- [TRY IT] Since only part of the material below is wanted, output exactly the lines from the one with "simp [List.drop_succ_cons, ha, ht]" up to and including the one with "simp [find_median2, hsy]".

*** MATERIAL PROVIDED

-- pv_equiv track=rewrite | github.com/sling1678/python | hacker_rank/src/day1_prob_irq_numpy.py | get_lower_and_upper_halves
-- ===== SOURCE A (Python) =====
-- def find_median (x):
--     idx_mid = len(x)//2
--     y = sorted(x)
--     if len(x)%2 == 0:
--         median = (y[idx_mid] + y[idx_mid - 1])/2
--     else:
--         median = y[idx_mid]
--     return median
--
-- def get_lower_and_upper_halves(x):
--     y = sorted(x)
--     m = find_median(y)
--     L =[]
--     U=[]
--     for num in y:
--         if num < m:
--             L.append(num)
--         elif num > m:
--             U.append(num)
--     return L,U
-- ===== SOURCE B (Python) =====
-- def _first_false(y, pred):
--     # binary search: first index whose element fails pred (pred is True on a prefix of sorted y)
--     lo, hi = 0, len(y)
--     while lo < hi:
--         mid = (lo + hi) // 2
--         if pred(y[mid]):
--             lo = mid + 1
--         else:
--             hi = mid
--     return lo
--
-- def get_lower_and_upper_halves(x):
--     y = sorted(x)
--     n = len(y)
--     h = n // 2
--     if n % 2 == 0:
--         s = y[h] + y[h - 1]      # twice the median (avoids float; comparisons below are exact)
--     else:
--         s = 2 * y[h]
--     i = _first_false(y, lambda v: 2 * v < s)
--     j = _first_false(y, lambda v: 2 * v <= s)
--     return y[:i], y[j:]
-- ===== Notes on version B (the rewrite author's own statement) =====
-- stated objective: alternative
-- what changed: Instead of scanning the sorted list and appending each element by comparing with the median, B locates the two cut points with hand-rolled binary searches (bisect_left/bisect_right equivalents on twice-the-values, avoiding floats) and returns the two slices.
import Mathlib
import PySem

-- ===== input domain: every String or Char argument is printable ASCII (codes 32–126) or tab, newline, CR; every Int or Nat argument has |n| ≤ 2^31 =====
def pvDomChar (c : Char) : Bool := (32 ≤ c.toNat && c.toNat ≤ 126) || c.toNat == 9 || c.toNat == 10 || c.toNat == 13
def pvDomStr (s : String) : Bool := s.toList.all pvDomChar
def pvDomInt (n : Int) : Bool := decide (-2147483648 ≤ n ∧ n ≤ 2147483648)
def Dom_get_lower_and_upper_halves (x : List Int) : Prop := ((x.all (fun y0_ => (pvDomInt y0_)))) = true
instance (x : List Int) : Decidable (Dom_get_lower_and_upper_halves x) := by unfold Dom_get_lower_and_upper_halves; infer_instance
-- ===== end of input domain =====

-- B replaces A's linear comparison scan by two binary searches for the cut points and returns slices;
-- same cost class (the sort dominates), structurally different partition step.
-- Medians are represented doubled (Int) throughout: for |values| ≤ 2^31 Python's float median
-- (a+b)/2 is exact and each comparison num < m is equivalent to 2*num < a+b, so the ports are exact.

-- ===== PORT A =====
-- port of find_median, returning TWICE the median (exact, see note above)
def find_median2 (x : List Int) : Int :=
  let idx_mid := x.length / 2
  let y := PySem.List.sorted x (fun v => v) false
  if x.length % 2 == 0 then y.getD idx_mid 0 + y.getD (idx_mid - 1) 0
  else 2 * y.getD idx_mid 0

def get_lower_and_upper_halves (x : List Int) : List Int × List Int :=
  let y := PySem.List.sorted x (fun v => v) false
  let s := find_median2 y
  y.foldl (fun (acc : List Int × List Int) num =>
      if 2 * num < s then (acc.1 ++ [num], acc.2)
      else if 2 * num > s then (acc.1, acc.2 ++ [num])
      else acc) ([], [])

-- ===== PORT B =====
-- port of _first_false: fuel-bounded while-loop (fuel = hi - lo at the call suffices)
def firstFalse (y : List Int) (p : Int → Bool) : Nat → Nat → Nat → Nat
  | 0, lo, _ => lo
  | fuel + 1, lo, hi =>
    if lo < hi then
      let mid := (lo + hi) / 2
      if p (y.getD mid 0) then firstFalse y p fuel (mid + 1) hi
      else firstFalse y p fuel lo mid
    else lo

def get_lower_and_upper_halves_alt (x : List Int) : List Int × List Int :=
  let y := PySem.List.sorted x (fun v => v) false
  let n := y.length
  let h := n / 2
  let s := if n % 2 == 0 then y.getD h 0 + y.getD (h - 1) 0 else 2 * y.getD h 0
  let i := firstFalse y (fun v => 2 * v < s) n 0 n
  let j := firstFalse y (fun v => 2 * v ≤ s) n 0 n
  (y.take i, y.drop j)

-- ===== PRECONDITION & SPEC =====
-- Pre_ excludes only the empty list, on which both Pythons raise IndexError (median of no data).
def Pre_get_lower_and_upper_halves (x : List Int) : Prop := x ≠ []
instance (x : List Int) : Decidable (Pre_get_lower_and_upper_halves x) := by
  unfold Pre_get_lower_and_upper_halves; infer_instance
def pvWitness_get_lower_and_upper_halves : List Int := [3, 1, 2]

def Spec_get_lower_and_upper_halves (x : List Int) (out : List Int × List Int) : Prop := out = get_lower_and_upper_halves_alt x
instance (x : List Int) (out : List Int × List Int) : Decidable (Spec_get_lower_and_upper_halves x out) := by unfold Spec_get_lower_and_upper_halves; infer_instance

-- ===== CLAIM (what is proved, stated in full; the proofs are below) =====
def Claim_equal_get_lower_and_upper_halves : Prop := ∀ (x : List Int), Dom_get_lower_and_upper_halves x → Pre_get_lower_and_upper_halves x → Spec_get_lower_and_upper_halves x (get_lower_and_upper_halves x)

-- ===== LEMMAS AND PROOFS =====

-- A's loop with two accumulators is the pair of filters
theorem foldl_partition (s : Int) (y : List Int) (L U : List Int) :
    y.foldl (fun (acc : List Int × List Int) num =>
      if 2 * num < s then (acc.1 ++ [num], acc.2)
      else if 2 * num > s then (acc.1, acc.2 ++ [num])
      else acc) (L, U)
    = (L ++ y.filter (fun v => decide (2 * v < s)),
       U ++ y.filter (fun v => decide (s < 2 * v))) := by
  induction y generalizing L U with
  | nil => simp
  | cons a t ih =>
    simp only [List.foldl_cons, List.filter_cons]
    rcases lt_trichotomy (2 * a) s with h | h | h
    · rw [if_pos h]
      simp only [ih, decide_eq_true h, decide_eq_false (by omega : ¬ s < 2 * a)]
      simp
    · rw [if_neg (by omega), if_neg (by omega)]
      simp only [decide_eq_false (by omega : ¬ 2 * a < s), decide_eq_false (by omega : ¬ s < 2 * a)]
      exact ih L U
    · rw [if_neg (by omega), if_pos (by omega)]
      simp only [ih, decide_eq_true h, decide_eq_false (by omega : ¬ 2 * a < s)]
      simp

-- invariant of the binary-search loop: pred holds strictly below the result, fails from it on
theorem firstFalse_spec (y : List Int) (p : Int → Bool)
    (hdc : ∀ i k, (hi : i < y.length) → (hk : k < y.length) → k ≤ i → p y[i] = true → p y[k] = true) :
    ∀ fuel lo hi, lo ≤ hi → hi ≤ y.length → hi - lo ≤ fuel →
      (∀ k, (hk : k < y.length) → k < lo → p y[k] = true) →
      (∀ k, (hk : k < y.length) → hi ≤ k → p y[k] = false) →
      (firstFalse y p fuel lo hi ≤ y.length ∧
        (∀ k, (hk : k < y.length) → k < firstFalse y p fuel lo hi → p y[k] = true) ∧
        (∀ k, (hk : k < y.length) → firstFalse y p fuel lo hi ≤ k → p y[k] = false)) := by
  intro fuel
  induction fuel with
  | zero =>
    intro lo hi hlh hhn hfuel hlow hhigh
    have : lo = hi := by omega
    subst this
    refine ⟨by simpa [firstFalse] using hlh.trans hhn, ?_, ?_⟩
    · simpa [firstFalse] using hlow
    · simpa [firstFalse] using hhigh
  | succ fuel ih =>
    intro lo hi hlh hhn hfuel hlow hhigh
    by_cases hlt : lo < hi
    · have hmid : (lo + hi) / 2 < y.length := by omega
      have hgd : y[(lo + hi) / 2]? = some y[(lo + hi) / 2] := List.getElem?_eq_getElem hmid
      by_cases hp : p y[(lo + hi) / 2] = true
      · have : firstFalse y p (fuel + 1) lo hi = firstFalse y p fuel ((lo + hi) / 2 + 1) hi := by
          simp [firstFalse, hlt, hgd, hp]
        rw [this]
        exact ih ((lo + hi) / 2 + 1) hi (by omega) hhn (by omega)
          (fun k hk hklt => hdc _ k hmid hk (by omega) hp) hhigh
      · have : firstFalse y p (fuel + 1) lo hi = firstFalse y p fuel lo ((lo + hi) / 2) := by
          simp [firstFalse, hlt, hgd, hp]
        rw [this]
        refine ih lo ((lo + hi) / 2) (by omega) (by omega) (by omega) hlow ?_
        intro k hk hmk
        by_contra hc
        exact hp (hdc k _ hk hmid hmk (by simpa using hc))
    · have : firstFalse y p (fuel + 1) lo hi = lo := by simp [firstFalse, hlt]
      rw [this]
      have : lo = hi := by omega
      subst this
      exact ⟨hhn, hlow, hhigh⟩

-- a prefix cut at the first-false index is the filter
theorem take_eq_filter (p : Int → Bool) :
    ∀ (y : List Int) (r : Nat), r ≤ y.length →
      (∀ k, (hk : k < y.length) → k < r → p y[k] = true) →
      (∀ k, (hk : k < y.length) → r ≤ k → p y[k] = false) →
      y.take r = y.filter p := by
  intro y
  induction y with
  | nil => intro r _ _ _; simp
  | cons a t ih =>
    intro r hr hlow hhigh
    cases r with
    | zero =>
      have ha : p a = false := hhigh 0 (by simp) (by omega)
      have : t.filter p = [] := by
        rw [List.filter_eq_nil_iff]
        intro b hb
        obtain ⟨k, hk, rfl⟩ := List.mem_iff_getElem.mp hb
        have := hhigh (k + 1) (by simpa using Nat.succ_lt_succ hk) (by omega)
        simpa using this
      simp [ha, this]
    | succ r' =>
      have ha : p a = true := hlow 0 (by simp) (by omega)
      have ht : t.take r' = t.filter p := by
        refine ih r' (by simpa using hr) ?_ ?_
        · intro k hk hkr
          have := hlow (k + 1) (by simpa using Nat.succ_lt_succ hk) (by omega)
          simpa using this
        · intro k hk hrk
          have := hhigh (k + 1) (by simpa using Nat.succ_lt_succ hk) (by omega)
          simpa using this
      simp [List.take_succ_cons, ha, ht]

-- a suffix cut at the first-false index is the filter of the negation
theorem drop_eq_filter_not (q : Int → Bool) :
    ∀ (y : List Int) (r : Nat), r ≤ y.length →
      (∀ k, (hk : k < y.length) → k < r → q y[k] = true) →
      (∀ k, (hk : k < y.length) → r ≤ k → q y[k] = false) →
      y.drop r = y.filter (fun v => ! q v) := by
  intro y
  induction y with
  | nil => intro r _ _ _; simp
  | cons a t ih =>
    intro r hr hlow hhigh
    cases r with
    | zero =>
      have : (a :: t).filter (fun v => ! q v) = a :: t := by
        rw [List.filter_eq_self]
        intro b hb
        obtain ⟨k, hk, rfl⟩ := List.mem_iff_getElem.mp hb
        simp [hhigh k hk (by omega)]
      simp [this]
    | succ r' =>
      have ha : q a = true := hlow 0 (by simp) (by omega)
      have ht : t.drop r' = t.filter (fun v => ! q v) := by
        refine ih r' (by simpa using hr) ?_ ?_
        · intro k hk hkr
          have := hlow (k + 1) (by simpa using Nat.succ_lt_succ hk) (by omega)
          simpa using this
        · intro k hk hrk
          have := hhigh (k + 1) (by simpa using Nat.succ_lt_succ hk) (by omega)
          simpa using this
      simp [List.drop_succ_cons, ha, ht]

-- ===== VERDICT (by name: the statement is the Claim_ definition above) =====
theorem get_lower_and_upper_halves_spec : Claim_equal_get_lower_and_upper_halves := by
  intro x _ _
  unfold Spec_get_lower_and_upper_halves get_lower_and_upper_halves get_lower_and_upper_halves_alt
  dsimp only
  set y := PySem.List.sorted x (fun v => v) false with hy
  have hpw : y.Pairwise (fun a b => a ≤ b) := PySem.List.sorted_pairwise x (fun v => v)
  have hsy : PySem.List.sorted y (fun v => v) false = y := PySem.List.sorted_sorted x (fun v => v)
  have hs : find_median2 y =
      (if y.length % 2 == 0 then y.getD (y.length / 2) 0 + y.getD (y.length / 2 - 1) 0
       else 2 * y.getD (y.length / 2) 0) := by
    simp [find_median2, hsy]
  set s := (if y.length % 2 == 0 then y.getD (y.length / 2) 0 + y.getD (y.length / 2 - 1) 0
       else 2 * y.getD (y.length / 2) 0) with hsdef
  have hidx : ∀ i k, (hi : i < y.length) → (hk : k < y.length) → k ≤ i → y[k] ≤ y[i] := by
    intro i k hi hk hki
    rcases Nat.lt_or_ge k i with h | h
    · exact List.pairwise_iff_getElem.mp hpw k i hk hi h
    · have : k = i := by omega
      subst this; exact le_refl _
  have hdcp : ∀ i k, (hi : i < y.length) → (hk : k < y.length) → k ≤ i →
      (fun v => decide (2 * v < s)) y[i] = true → (fun v => decide (2 * v < s)) y[k] = true := by
    intro i k hi hk hki h
    have := hidx i k hi hk hki
    simp at h ⊢; omega
  have hdcq : ∀ i k, (hi : i < y.length) → (hk : k < y.length) → k ≤ i →
      (fun v => decide (2 * v ≤ s)) y[i] = true → (fun v => decide (2 * v ≤ s)) y[k] = true := by
    intro i k hi hk hki h
    have := hidx i k hi hk hki
    simp at h ⊢; omega
  have hpspec := firstFalse_spec y (fun v => decide (2 * v < s)) hdcp y.length 0 y.length
    (by omega) (le_refl _) (by omega) (by omega) (by omega)
  have hqspec := firstFalse_spec y (fun v => decide (2 * v ≤ s)) hdcq y.length 0 y.length
    (by omega) (le_refl _) (by omega) (by omega) (by omega)
  have htake := take_eq_filter (fun v => decide (2 * v < s)) y _ hpspec.1 hpspec.2.1 hpspec.2.2
  have hdrop := drop_eq_filter_not (fun v => decide (2 * v ≤ s)) y _ hqspec.1 hqspec.2.1 hqspec.2.2
  have hneg : y.filter (fun v => ! decide (2 * v ≤ s)) = y.filter (fun v => decide (s < 2 * v)) := by
    apply List.filter_congr
    intro a _
    rcases lt_or_ge s (2 * a) with h | h
    · simp [h, (by omega : ¬ 2 * a ≤ s)]
    · simp [(by omega : 2 * a ≤ s), (by omega : ¬ s < 2 * a)]
  rw [hs, foldl_partition s y [] []]
  simp only [List.nil_append]
  rw [htake, hdrop, hneg]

******

- [SOLVED EXERCISE]
      simp [List.drop_succ_cons, ha, ht]

-- ===== VERDICT (by name: the statement is the Claim_ definition above) =====
theorem get_lower_and_upper_halves_spec : Claim_equal_get_lower_and_upper_halves := by
  intro x _ _
  unfold Spec_get_lower_and_upper_halves get_lower_and_upper_halves get_lower_and_upper_halves_alt
  dsimp only
  set y := PySem.List.sorted x (fun v => v) false with hy
  have hpw : y.Pairwise (fun a b => a ≤ b) := PySem.List.sorted_pairwise x (fun v => v)
  have hsy : PySem.List.sorted y (fun v => v) false = y := PySem.List.sorted_sorted x (fun v => v)
  have hs : find_median2 y =
      (if y.length % 2 == 0 then y.getD (y.length / 2) 0 + y.getD (y.length / 2 - 1) 0
       else 2 * y.getD (y.length / 2) 0) := by
    simp [find_median2, hsy]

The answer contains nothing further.